## What you should do:
Word for word, please restate the line containing "have h := pv_excl_mem d0 rest hPre p.1" and all the lines that follow it to the end of the data.
**********
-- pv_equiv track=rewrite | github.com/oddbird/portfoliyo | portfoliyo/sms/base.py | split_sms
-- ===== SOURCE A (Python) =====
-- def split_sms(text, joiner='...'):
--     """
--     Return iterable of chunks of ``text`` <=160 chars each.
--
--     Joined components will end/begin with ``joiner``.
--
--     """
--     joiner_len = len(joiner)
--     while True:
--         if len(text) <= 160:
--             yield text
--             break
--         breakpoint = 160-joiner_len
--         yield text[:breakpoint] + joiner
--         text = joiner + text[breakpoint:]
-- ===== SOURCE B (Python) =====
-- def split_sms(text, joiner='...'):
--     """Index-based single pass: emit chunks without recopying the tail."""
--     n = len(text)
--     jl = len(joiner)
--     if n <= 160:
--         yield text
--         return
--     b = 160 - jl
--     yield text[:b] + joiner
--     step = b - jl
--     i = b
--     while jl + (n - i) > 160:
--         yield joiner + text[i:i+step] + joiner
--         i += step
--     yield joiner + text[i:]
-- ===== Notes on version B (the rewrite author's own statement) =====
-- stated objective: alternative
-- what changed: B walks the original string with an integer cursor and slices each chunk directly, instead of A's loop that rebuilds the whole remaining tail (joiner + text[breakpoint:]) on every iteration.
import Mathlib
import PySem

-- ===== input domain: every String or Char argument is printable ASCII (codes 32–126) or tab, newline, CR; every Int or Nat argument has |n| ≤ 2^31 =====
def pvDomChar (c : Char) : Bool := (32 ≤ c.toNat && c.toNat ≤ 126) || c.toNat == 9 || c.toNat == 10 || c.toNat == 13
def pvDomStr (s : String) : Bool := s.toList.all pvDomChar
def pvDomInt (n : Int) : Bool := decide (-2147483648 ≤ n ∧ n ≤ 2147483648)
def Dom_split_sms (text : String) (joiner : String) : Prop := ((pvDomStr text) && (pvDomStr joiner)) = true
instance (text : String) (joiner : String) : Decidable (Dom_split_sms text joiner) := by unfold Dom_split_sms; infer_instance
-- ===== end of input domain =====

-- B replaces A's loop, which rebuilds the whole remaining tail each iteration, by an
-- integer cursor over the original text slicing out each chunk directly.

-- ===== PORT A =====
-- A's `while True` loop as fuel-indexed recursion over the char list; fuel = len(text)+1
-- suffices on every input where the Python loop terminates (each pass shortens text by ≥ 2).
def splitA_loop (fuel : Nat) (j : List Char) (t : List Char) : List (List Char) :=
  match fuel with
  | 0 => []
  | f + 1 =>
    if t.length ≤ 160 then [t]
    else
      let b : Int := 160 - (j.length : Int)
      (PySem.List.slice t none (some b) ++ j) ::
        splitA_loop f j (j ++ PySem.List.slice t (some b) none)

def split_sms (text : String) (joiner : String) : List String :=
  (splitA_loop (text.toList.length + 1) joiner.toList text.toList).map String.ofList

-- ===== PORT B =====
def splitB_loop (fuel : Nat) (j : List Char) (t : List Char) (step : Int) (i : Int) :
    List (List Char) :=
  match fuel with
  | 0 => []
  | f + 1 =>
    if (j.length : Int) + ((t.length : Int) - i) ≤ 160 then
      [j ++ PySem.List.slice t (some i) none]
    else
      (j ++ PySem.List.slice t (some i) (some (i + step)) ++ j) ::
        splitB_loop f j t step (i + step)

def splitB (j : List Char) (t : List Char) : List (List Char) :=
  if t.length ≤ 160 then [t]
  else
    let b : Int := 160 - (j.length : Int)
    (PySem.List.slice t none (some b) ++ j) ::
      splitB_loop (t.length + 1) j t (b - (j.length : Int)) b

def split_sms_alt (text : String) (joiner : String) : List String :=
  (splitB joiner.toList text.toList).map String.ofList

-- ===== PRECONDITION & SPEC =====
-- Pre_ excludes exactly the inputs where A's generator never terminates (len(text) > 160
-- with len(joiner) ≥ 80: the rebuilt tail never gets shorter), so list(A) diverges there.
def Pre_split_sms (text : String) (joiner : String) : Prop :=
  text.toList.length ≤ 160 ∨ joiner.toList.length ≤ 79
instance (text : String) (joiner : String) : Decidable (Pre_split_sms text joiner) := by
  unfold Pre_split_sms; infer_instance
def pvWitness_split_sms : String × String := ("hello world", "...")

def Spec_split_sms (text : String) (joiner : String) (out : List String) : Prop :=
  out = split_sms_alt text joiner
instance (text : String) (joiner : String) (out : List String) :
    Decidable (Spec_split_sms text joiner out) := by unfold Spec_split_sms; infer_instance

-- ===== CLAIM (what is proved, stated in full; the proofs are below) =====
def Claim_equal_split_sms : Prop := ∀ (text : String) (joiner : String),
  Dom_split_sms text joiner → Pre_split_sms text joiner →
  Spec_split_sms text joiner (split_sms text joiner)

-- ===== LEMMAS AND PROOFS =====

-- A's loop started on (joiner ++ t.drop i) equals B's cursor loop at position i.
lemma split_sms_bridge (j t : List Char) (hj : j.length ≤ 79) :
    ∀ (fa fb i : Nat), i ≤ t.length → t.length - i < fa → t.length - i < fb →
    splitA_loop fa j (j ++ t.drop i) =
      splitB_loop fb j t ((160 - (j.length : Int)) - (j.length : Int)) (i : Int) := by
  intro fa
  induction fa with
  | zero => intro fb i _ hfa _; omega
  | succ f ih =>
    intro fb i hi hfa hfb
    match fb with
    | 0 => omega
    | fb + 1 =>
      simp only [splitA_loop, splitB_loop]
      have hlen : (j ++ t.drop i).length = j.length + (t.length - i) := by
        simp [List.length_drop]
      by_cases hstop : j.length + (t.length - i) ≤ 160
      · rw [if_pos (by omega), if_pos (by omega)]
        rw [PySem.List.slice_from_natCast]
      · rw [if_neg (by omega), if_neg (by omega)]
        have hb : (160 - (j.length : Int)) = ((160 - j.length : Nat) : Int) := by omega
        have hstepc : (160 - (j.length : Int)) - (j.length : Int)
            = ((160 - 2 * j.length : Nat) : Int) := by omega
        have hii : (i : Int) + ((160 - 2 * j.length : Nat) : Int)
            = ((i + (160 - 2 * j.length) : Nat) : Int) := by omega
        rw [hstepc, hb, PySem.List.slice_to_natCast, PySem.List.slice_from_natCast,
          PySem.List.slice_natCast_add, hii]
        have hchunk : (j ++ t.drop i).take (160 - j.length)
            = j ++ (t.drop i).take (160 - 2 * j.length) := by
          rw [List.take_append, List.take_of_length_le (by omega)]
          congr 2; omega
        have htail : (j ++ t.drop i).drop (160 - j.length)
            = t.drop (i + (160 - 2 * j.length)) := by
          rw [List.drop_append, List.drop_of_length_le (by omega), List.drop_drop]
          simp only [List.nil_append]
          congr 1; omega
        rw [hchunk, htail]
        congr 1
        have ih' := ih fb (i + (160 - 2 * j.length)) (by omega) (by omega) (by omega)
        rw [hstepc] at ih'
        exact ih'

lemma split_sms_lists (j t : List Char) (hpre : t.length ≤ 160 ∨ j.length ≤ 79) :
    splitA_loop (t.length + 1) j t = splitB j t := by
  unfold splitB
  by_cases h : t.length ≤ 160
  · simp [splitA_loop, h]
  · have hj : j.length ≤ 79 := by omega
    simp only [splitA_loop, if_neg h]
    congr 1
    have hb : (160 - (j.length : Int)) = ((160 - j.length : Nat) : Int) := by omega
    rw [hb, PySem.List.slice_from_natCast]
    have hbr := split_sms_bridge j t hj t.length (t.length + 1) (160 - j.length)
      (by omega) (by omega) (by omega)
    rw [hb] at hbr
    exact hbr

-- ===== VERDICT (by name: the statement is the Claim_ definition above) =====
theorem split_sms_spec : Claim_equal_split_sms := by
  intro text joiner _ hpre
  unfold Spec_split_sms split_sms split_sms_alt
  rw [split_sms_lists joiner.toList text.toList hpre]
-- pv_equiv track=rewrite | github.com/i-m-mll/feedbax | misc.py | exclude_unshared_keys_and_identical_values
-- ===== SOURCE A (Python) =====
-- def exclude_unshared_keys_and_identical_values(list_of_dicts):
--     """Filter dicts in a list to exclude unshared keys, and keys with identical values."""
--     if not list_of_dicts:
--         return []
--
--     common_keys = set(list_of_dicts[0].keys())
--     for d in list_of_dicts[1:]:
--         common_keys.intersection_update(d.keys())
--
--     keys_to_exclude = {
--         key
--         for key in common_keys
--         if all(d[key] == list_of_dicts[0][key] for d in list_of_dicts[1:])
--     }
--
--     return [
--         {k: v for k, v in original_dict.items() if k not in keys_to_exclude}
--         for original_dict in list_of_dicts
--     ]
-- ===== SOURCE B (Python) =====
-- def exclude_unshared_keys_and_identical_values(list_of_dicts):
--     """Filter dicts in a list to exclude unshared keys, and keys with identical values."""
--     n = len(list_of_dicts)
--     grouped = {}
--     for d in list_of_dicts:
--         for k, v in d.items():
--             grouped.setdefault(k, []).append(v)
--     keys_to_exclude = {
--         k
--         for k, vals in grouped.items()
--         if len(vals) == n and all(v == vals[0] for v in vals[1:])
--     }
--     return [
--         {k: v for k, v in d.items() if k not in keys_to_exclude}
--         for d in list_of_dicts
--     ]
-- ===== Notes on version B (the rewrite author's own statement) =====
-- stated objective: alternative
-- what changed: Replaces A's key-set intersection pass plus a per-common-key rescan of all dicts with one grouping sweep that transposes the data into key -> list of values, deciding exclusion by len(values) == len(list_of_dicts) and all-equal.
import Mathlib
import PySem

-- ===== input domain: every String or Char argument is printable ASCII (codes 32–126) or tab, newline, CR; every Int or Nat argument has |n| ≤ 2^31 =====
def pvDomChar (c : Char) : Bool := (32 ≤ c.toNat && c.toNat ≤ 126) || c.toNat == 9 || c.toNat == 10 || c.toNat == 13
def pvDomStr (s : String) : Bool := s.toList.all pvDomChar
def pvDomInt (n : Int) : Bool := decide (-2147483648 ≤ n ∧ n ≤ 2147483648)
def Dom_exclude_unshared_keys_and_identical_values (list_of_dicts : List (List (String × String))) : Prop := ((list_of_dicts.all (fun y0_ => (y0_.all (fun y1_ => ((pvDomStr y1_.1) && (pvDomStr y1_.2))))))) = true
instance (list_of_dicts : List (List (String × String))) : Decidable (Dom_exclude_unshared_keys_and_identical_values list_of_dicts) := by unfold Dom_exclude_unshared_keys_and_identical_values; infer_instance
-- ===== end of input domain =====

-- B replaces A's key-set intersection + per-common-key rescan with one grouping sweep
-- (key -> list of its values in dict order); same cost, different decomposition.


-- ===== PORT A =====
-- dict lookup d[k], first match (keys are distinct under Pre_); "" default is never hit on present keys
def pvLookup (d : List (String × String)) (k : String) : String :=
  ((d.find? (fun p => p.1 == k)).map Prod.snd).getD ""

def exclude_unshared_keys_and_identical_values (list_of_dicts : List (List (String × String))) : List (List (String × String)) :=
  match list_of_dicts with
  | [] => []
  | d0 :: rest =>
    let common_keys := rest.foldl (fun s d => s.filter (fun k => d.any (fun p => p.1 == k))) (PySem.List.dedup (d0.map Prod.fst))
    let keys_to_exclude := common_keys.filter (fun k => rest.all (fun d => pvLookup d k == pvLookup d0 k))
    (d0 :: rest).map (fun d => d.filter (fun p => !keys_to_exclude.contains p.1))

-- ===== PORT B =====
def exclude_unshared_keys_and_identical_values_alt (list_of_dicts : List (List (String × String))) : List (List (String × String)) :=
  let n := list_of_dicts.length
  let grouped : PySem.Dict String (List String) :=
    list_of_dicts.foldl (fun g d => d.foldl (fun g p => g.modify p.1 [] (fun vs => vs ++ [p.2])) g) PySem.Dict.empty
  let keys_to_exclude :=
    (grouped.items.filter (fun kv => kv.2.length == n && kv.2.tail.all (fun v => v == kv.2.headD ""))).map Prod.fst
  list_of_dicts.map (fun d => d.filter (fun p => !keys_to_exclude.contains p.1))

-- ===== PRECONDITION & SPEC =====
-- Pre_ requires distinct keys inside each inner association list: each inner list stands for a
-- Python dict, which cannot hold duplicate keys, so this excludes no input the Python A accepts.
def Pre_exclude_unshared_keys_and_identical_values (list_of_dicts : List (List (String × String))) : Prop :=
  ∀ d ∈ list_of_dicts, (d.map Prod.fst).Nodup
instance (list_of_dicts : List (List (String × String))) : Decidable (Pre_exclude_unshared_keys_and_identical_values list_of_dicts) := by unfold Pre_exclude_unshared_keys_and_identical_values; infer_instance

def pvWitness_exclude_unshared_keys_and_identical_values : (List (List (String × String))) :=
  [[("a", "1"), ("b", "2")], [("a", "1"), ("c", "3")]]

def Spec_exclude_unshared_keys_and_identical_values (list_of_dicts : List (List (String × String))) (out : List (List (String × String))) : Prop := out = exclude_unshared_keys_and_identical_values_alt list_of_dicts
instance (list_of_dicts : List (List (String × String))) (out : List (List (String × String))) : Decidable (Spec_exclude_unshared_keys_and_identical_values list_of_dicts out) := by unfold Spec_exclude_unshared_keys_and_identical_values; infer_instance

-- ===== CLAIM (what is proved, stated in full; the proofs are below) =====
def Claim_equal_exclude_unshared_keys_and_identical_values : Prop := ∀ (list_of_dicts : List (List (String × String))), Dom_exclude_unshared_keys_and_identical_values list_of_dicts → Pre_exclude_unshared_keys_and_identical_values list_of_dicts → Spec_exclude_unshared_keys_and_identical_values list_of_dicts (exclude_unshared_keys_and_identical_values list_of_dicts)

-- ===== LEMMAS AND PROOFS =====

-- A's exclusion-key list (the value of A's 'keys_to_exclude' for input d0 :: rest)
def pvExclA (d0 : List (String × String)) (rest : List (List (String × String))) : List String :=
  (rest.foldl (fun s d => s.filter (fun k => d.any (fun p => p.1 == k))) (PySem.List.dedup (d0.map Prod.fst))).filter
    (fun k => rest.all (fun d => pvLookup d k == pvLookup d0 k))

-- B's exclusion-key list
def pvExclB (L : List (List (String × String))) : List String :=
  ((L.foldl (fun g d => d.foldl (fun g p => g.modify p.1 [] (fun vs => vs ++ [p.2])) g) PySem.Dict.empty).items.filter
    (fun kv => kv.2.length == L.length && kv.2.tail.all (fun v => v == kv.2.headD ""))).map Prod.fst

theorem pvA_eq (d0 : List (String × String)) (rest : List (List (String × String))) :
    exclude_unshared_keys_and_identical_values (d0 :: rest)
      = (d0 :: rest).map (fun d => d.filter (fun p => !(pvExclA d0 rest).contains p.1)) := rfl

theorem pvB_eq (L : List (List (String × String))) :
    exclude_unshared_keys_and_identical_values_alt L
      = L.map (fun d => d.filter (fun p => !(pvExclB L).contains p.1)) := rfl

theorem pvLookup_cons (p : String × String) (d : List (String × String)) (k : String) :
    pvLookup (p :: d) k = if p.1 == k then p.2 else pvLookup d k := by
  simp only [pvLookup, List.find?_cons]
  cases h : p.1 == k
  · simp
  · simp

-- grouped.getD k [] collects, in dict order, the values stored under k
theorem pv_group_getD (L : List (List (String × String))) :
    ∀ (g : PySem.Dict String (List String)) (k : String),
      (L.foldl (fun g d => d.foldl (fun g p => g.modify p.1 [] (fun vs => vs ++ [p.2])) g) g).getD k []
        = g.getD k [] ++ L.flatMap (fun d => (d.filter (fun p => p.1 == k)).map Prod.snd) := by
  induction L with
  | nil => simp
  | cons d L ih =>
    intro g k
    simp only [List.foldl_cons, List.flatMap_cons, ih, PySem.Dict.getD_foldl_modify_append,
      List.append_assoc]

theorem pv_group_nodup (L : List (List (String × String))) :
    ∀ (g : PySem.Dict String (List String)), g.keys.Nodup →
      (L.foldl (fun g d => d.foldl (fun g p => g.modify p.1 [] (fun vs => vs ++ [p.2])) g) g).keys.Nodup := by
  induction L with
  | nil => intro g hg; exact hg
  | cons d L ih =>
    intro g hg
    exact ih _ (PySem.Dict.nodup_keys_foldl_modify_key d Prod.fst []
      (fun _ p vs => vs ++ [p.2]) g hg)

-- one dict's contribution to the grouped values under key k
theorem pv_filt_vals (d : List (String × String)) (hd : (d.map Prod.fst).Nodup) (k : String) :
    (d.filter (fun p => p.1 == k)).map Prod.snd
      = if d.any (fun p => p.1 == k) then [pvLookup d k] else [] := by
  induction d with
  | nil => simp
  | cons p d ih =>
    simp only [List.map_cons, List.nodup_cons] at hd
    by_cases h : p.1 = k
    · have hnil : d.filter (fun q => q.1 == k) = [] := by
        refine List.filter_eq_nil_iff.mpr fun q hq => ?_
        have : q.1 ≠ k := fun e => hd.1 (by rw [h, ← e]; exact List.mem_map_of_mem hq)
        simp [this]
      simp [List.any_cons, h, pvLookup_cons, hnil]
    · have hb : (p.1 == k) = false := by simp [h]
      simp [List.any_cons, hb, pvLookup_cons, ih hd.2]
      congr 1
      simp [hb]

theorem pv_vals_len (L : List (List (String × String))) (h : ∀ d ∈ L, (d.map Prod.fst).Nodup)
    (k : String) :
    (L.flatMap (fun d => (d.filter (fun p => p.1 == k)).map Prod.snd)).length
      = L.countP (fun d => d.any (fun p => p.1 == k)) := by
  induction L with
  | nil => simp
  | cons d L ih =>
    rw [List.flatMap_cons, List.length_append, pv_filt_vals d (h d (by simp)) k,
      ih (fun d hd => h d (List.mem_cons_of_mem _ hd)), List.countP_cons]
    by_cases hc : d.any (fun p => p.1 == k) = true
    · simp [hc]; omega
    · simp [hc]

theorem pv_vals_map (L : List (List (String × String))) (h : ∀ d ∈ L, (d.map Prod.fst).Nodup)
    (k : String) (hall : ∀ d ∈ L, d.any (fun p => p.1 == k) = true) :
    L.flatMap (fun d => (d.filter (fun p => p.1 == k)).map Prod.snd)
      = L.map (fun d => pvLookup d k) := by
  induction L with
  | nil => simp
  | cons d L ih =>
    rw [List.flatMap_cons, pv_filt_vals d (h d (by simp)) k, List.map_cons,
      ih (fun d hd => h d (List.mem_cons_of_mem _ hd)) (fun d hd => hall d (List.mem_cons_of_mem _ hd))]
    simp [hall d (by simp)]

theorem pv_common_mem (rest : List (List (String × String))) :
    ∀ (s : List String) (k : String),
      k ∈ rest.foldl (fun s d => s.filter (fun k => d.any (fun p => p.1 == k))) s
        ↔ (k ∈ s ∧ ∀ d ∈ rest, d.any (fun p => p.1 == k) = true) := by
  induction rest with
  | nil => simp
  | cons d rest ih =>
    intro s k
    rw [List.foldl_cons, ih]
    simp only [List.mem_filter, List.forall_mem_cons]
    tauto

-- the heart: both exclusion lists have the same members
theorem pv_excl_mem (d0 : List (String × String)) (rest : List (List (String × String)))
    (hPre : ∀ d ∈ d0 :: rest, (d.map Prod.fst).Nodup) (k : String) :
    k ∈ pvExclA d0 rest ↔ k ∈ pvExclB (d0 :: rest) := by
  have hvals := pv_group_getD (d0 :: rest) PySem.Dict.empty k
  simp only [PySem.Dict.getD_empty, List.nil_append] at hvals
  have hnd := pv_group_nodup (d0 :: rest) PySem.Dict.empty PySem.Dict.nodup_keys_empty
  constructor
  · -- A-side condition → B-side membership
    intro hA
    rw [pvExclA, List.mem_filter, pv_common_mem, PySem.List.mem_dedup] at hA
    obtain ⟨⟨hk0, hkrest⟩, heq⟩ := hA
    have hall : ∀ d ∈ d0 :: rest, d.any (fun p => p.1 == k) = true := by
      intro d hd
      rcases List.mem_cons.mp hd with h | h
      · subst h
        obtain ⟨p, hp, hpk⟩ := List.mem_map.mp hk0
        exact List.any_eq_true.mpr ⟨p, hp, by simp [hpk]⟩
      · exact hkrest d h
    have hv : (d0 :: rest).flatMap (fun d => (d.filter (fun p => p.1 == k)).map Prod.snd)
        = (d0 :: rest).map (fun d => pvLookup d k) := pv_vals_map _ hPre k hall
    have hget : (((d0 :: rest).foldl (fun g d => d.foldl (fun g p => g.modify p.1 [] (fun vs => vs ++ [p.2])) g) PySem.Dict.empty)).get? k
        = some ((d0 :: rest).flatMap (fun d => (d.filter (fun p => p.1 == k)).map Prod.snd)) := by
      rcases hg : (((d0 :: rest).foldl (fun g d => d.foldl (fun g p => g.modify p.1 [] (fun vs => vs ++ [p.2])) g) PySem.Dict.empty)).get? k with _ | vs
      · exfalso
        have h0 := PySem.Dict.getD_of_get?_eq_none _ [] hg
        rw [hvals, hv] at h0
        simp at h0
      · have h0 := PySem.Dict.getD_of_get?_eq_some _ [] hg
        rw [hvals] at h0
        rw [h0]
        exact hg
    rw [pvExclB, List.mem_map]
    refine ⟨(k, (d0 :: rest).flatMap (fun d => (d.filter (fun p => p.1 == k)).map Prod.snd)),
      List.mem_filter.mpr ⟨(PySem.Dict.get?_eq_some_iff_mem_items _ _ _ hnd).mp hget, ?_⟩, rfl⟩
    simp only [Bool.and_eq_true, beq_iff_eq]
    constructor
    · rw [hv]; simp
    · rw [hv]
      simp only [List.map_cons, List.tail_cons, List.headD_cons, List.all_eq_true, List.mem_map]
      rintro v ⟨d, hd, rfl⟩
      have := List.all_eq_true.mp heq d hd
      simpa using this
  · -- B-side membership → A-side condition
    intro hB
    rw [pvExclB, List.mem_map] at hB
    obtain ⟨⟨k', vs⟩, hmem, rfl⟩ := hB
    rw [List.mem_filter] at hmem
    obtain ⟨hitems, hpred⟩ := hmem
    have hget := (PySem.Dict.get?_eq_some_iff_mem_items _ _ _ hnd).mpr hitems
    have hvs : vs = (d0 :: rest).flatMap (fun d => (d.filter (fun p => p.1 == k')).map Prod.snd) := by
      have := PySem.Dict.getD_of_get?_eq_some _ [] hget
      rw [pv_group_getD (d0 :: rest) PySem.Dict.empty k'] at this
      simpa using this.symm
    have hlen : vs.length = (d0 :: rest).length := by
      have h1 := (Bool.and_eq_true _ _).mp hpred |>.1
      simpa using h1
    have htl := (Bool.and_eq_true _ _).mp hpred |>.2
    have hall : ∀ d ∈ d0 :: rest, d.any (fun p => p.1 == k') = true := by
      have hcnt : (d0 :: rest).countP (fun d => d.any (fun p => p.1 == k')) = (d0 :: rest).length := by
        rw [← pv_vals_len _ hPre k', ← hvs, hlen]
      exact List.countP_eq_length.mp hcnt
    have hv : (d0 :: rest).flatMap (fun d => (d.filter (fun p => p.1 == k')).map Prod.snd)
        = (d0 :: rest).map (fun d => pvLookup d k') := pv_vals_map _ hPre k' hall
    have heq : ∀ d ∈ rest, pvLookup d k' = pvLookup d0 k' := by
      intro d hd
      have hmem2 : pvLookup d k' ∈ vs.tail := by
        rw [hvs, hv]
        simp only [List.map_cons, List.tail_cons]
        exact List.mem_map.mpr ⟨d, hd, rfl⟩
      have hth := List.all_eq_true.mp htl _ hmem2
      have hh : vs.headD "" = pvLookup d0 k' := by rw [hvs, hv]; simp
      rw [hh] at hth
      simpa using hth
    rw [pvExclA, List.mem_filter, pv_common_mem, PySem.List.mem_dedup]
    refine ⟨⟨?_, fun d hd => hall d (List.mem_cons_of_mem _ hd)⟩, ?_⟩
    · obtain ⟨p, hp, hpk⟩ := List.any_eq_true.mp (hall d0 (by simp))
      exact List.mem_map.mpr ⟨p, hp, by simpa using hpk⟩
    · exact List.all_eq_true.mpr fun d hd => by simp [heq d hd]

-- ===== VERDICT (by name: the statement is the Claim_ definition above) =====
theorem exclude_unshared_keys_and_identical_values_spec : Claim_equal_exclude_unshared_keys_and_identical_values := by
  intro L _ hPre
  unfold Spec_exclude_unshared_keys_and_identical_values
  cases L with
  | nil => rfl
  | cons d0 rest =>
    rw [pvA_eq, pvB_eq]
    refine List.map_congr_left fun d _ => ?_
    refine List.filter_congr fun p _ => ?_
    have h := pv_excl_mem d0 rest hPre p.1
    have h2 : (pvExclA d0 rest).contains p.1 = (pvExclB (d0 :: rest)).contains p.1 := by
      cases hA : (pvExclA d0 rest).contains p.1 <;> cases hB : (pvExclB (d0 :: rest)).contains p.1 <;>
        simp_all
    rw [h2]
**********
## Task solution:
    have h := pv_excl_mem d0 rest hPre p.1
    have h2 : (pvExclA d0 rest).contains p.1 = (pvExclB (d0 :: rest)).contains p.1 := by
      cases hA : (pvExclA d0 rest).contains p.1 <;> cases hB : (pvExclB (d0 :: rest)).contains p.1 <;>
        simp_all
    rw [h2]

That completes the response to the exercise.